In the field of artificial intelligence, Alibaba's Tongyi Lab team recently announced the open-sourcing of its latest multimodal model, R1-Omni. This model incorporates reinforcement learning with verifiable rewards (RLVR), demonstrating exceptional capabilities in processing audio and video information. A key highlight of R1-Omni is its transparency, allowing for a clearer understanding of each modality's role in the decision-making process, particularly in tasks such as emotion recognition.

image.png

With the launch of DeepSeek R1, the application potential of reinforcement learning in large models is being continuously explored. The RLVR method offers new optimization strategies for multimodal tasks, effectively handling complex tasks such as geometric reasoning and visual counting. While current research largely focuses on the combination of images and text, Tongyi Lab's latest exploration expands this field by combining RLVR with a full-modality video model, showcasing the technology's broad application prospects.

image.png

R1-Omni, through the RLVR method, makes the influence of audio and video information more intuitive. For example, in emotion recognition tasks, the model clearly shows which audio and video signals played a key role in emotion judgment. This transparency not only improves model reliability but also provides researchers and developers with better insights.

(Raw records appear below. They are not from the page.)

-- pv_equiv track=rewrite | github.com/Ellexium/Power-Plan-Performance-Manager | Power Plan Manager.py | find_balanced_guid
-- ===== SOURCE A (Python) =====
-- def find_balanced_guid(schemes):
--     for s in schemes:
--         if s["name"].strip().lower() == "balanced":
--             return s["guid"]
--     for s in schemes:
--         if s["active"]:
--             return s["guid"]
--     return schemes[0]["guid"] if schemes else None
-- ===== SOURCE B (Python) =====
-- def find_balanced_guid(schemes):
--     # Single pass: return immediately on "balanced"; remember the first active scheme, fall back.
--     first_active = None
--     for s in schemes:
--         if s["name"].strip().lower() == "balanced":
--             return s["guid"]
--         if first_active is None and s.get("active"):
--             first_active = s
--     if first_active is not None:
--         return first_active["guid"]
--     return schemes[0]["guid"] if schemes else None
-- ===== Notes on version B (the rewrite author's own statement) =====
-- stated objective: alternative
-- what changed: Replaces A's two sequential scans (balanced first, then active) plus an indexing fallback by a single traversal that returns on 'balanced' immediately while remembering the first active scheme in an accumulator.
import Mathlib
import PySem

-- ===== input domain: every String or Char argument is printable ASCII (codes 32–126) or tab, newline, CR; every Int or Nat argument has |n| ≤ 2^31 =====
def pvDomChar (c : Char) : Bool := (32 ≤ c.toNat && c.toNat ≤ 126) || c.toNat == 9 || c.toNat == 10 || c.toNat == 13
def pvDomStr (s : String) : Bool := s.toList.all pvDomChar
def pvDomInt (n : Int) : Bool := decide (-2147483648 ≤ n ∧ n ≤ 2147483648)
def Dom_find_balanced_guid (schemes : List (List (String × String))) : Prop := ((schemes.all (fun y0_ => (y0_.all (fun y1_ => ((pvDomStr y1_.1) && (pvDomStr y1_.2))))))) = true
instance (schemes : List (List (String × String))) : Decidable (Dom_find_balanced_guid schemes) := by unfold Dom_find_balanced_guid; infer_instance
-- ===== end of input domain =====

-- B replaces A's two sequential scans (balanced, then active) plus an indexing fallback by a
-- single traversal that remembers the first active scheme; same return value wherever A returns.


-- s[k] / s.get(k): first-match association-list lookup; the "" default marks exactly the spots
-- where the Python raises KeyError (there the Python run is skipped, nothing is claimed).
def pvGet (s : List (String × String)) (k : String) : String := (List.lookup k s).getD ""

-- s["name"].strip().lower() == "balanced"
def pvIsBal (s : List (String × String)) : Bool :=
  PySem.Str.lower (PySem.Str.strip (pvGet s "name")) == "balanced"

-- ===== PORT A =====
-- first loop of A: return s["guid"] on the first "balanced" scheme
def pvALoop1 : List (List (String × String)) → Option String
  | [] => none
  | s :: t => if pvIsBal s then some (pvGet s "guid") else pvALoop1 t

-- second loop of A: return s["guid"] on the first truthy s["active"]
def pvALoop2 : List (List (String × String)) → Option String
  | [] => none
  | s :: t => if pvGet s "active" != "" then some (pvGet s "guid") else pvALoop2 t

def find_balanced_guid (schemes : List (List (String × String))) : Option String :=
  (pvALoop1 schemes).or ((pvALoop2 schemes).or
    (match schemes with | [] => none | s :: _ => some (pvGet s "guid")))

-- ===== PORT B =====
-- B's single pass: first component = the early return (balanced), second = first_active
def pvBLoop : List (List (String × String)) → Option (List (String × String)) →
    Option String × Option (List (String × String))
  | [], acc => (none, acc)
  | s :: t, acc =>
    if pvIsBal s then (some (pvGet s "guid"), acc)
    else pvBLoop t (if acc.isNone && (pvGet s "active" != "") then some s else acc)

def find_balanced_guid_alt (schemes : List (List (String × String))) : Option String :=
  match pvBLoop schemes none with
  | (some g, _) => some g
  | (none, some fa) => some (pvGet fa "guid")
  | (none, none) => match schemes with | [] => none | s :: _ => some (pvGet s "guid")

-- ===== PRECONDITION & SPEC =====
-- key present / "balanced" name / truthy "active" — for Pre_ only (independent of the ports)
def pvHasK (s : List (String × String)) (k : String) : Prop := (List.lookup k s).isSome = true
def pvBalP (s : List (String × String)) : Prop :=
  (PySem.Str.lower (PySem.Str.strip ((List.lookup "name" s).getD "")) == "balanced") = true
def pvActP (s : List (String × String)) : Prop := (((List.lookup "active" s).getD "") != "") = true

-- Pre_: exactly the inputs on which the Python A returns (no KeyError): either a first
-- "balanced" scheme carrying "guid" with "name" present before it, or no balanced scheme,
-- all names present, and the active scan / first-element fallback finds its keys.
def Pre_find_balanced_guid (schemes : List (List (String × String))) : Prop :=
  (∃ i < schemes.length, pvBalP (schemes.getD i []) ∧ pvHasK (schemes.getD i []) "guid" ∧
      ∀ j < i, pvHasK (schemes.getD j []) "name" ∧ ¬ pvBalP (schemes.getD j [])) ∨
  ((∀ s ∈ schemes, pvHasK s "name" ∧ ¬ pvBalP s) ∧
    ((∃ i < schemes.length, pvActP (schemes.getD i []) ∧ pvHasK (schemes.getD i []) "guid" ∧
        ∀ j < i, pvHasK (schemes.getD j []) "active" ∧ ¬ pvActP (schemes.getD j [])) ∨
      ((∀ s ∈ schemes, pvHasK s "active" ∧ ¬ pvActP s) ∧
        (schemes = [] ∨ pvHasK (schemes.headI) "guid"))))
instance (schemes : List (List (String × String))) : Decidable (Pre_find_balanced_guid schemes) := by
  unfold Pre_find_balanced_guid pvHasK pvBalP pvActP; infer_instance

def pvWitness_find_balanced_guid : (List (List (String × String))) :=
  [[("name", "saver"), ("guid", "g2"), ("active", "")],
   [("name", " Balanced "), ("guid", "g1"), ("active", "1")]]

def Spec_find_balanced_guid (schemes : List (List (String × String))) (out : Option String) : Prop := out = find_balanced_guid_alt schemes
instance (schemes : List (List (String × String))) (out : Option String) : Decidable (Spec_find_balanced_guid schemes out) := by unfold Spec_find_balanced_guid; infer_instance

-- ===== CLAIM (what is proved, stated in full; the proofs are below) =====
def Claim_equal_find_balanced_guid : Prop := ∀ (schemes : List (List (String × String))), Dom_find_balanced_guid schemes → Pre_find_balanced_guid schemes → Spec_find_balanced_guid schemes (find_balanced_guid schemes)

-- ===== LEMMAS AND PROOFS =====
-- the first scheme with truthy "active" (the scheme itself, not yet its guid)
def pvFirstActive : List (List (String × String)) → Option (List (String × String))
  | [] => none
  | s :: t => if pvGet s "active" != "" then some s else pvFirstActive t

theorem pvALoop2_eq (l : List (List (String × String))) :
    pvALoop2 l = (pvFirstActive l).map (fun s => pvGet s "guid") := by
  induction l with
  | nil => rfl
  | cons s t ih =>
    simp only [pvALoop2, pvFirstActive]
    by_cases h : pvGet s "active" != "" <;> simp [h, ih]

theorem pvBLoop_fst (l : List (List (String × String))) (acc : Option (List (String × String))) :
    (pvBLoop l acc).1 = pvALoop1 l := by
  induction l generalizing acc with
  | nil => rfl
  | cons s t ih =>
    simp only [pvBLoop, pvALoop1]
    by_cases hb : pvIsBal s <;> simp [hb, ih]

theorem pvBLoop_snd (l : List (List (String × String))) (acc : Option (List (String × String)))
    (h : pvALoop1 l = none) : (pvBLoop l acc).2 = acc.or (pvFirstActive l) := by
  induction l generalizing acc with
  | nil => cases acc <;> simp [pvBLoop, pvFirstActive]
  | cons s t ih =>
    by_cases hb : pvIsBal s
    · simp [pvALoop1, hb] at h
    · have h' : pvALoop1 t = none := by simpa [pvALoop1, hb] using h
      simp only [pvBLoop, pvFirstActive, hb, Bool.false_eq_true, if_false]
      cases acc <;> by_cases ha : pvGet s "active" != "" <;>
        simp [ha, ih _ h']

theorem find_balanced_guid_spec : Claim_equal_find_balanced_guid := by
  intro schemes _ _
  unfold Spec_find_balanced_guid find_balanced_guid find_balanced_guid_alt
  cases h1 : pvALoop1 schemes with
  | some g =>
    have hf := pvBLoop_fst schemes none
    rw [h1] at hf
    rcases hp : pvBLoop schemes none with ⟨f, a⟩
    rw [hp] at hf; cases hf
    simp
  | none =>
    have hf := pvBLoop_fst schemes none
    have hs := pvBLoop_snd schemes none h1
    rw [h1] at hf
    rcases hp : pvBLoop schemes none with ⟨f, a⟩
    rw [hp] at hf hs; cases hf
    simp only [Option.or, pvALoop2_eq] at hs ⊢
    cases hfa : pvFirstActive schemes with
    | some fa => rw [hfa] at hs; cases hs; simp
    | none => rw [hfa] at hs; cases hs; simp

In terms of performance verification, the Tongyi Lab team conducted comparative experiments between R1-Omni and the original HumanOmni-0.5B model. The results show that R1-Omni achieved significant improvements on the DFEW and MAFW datasets, with an average increase of over 35%. Furthermore, compared to traditional supervised fine-tuning (SFT) models, R1-Omni also showed an improvement of over 10% in unsupervised learning (UAR). On different distribution test sets (such as RAVDESS), R1-Omni demonstrated excellent generalization ability, with WAR and UAR improvements exceeding 13%. These results not only demonstrate the advantages of RLVR in improving reasoning capabilities but also provide new ideas and directions for future multimodal model research.

The open-sourcing of R1-Omni will provide convenience for more researchers and developers. We expect this model to bring more innovation and breakthroughs in future applications.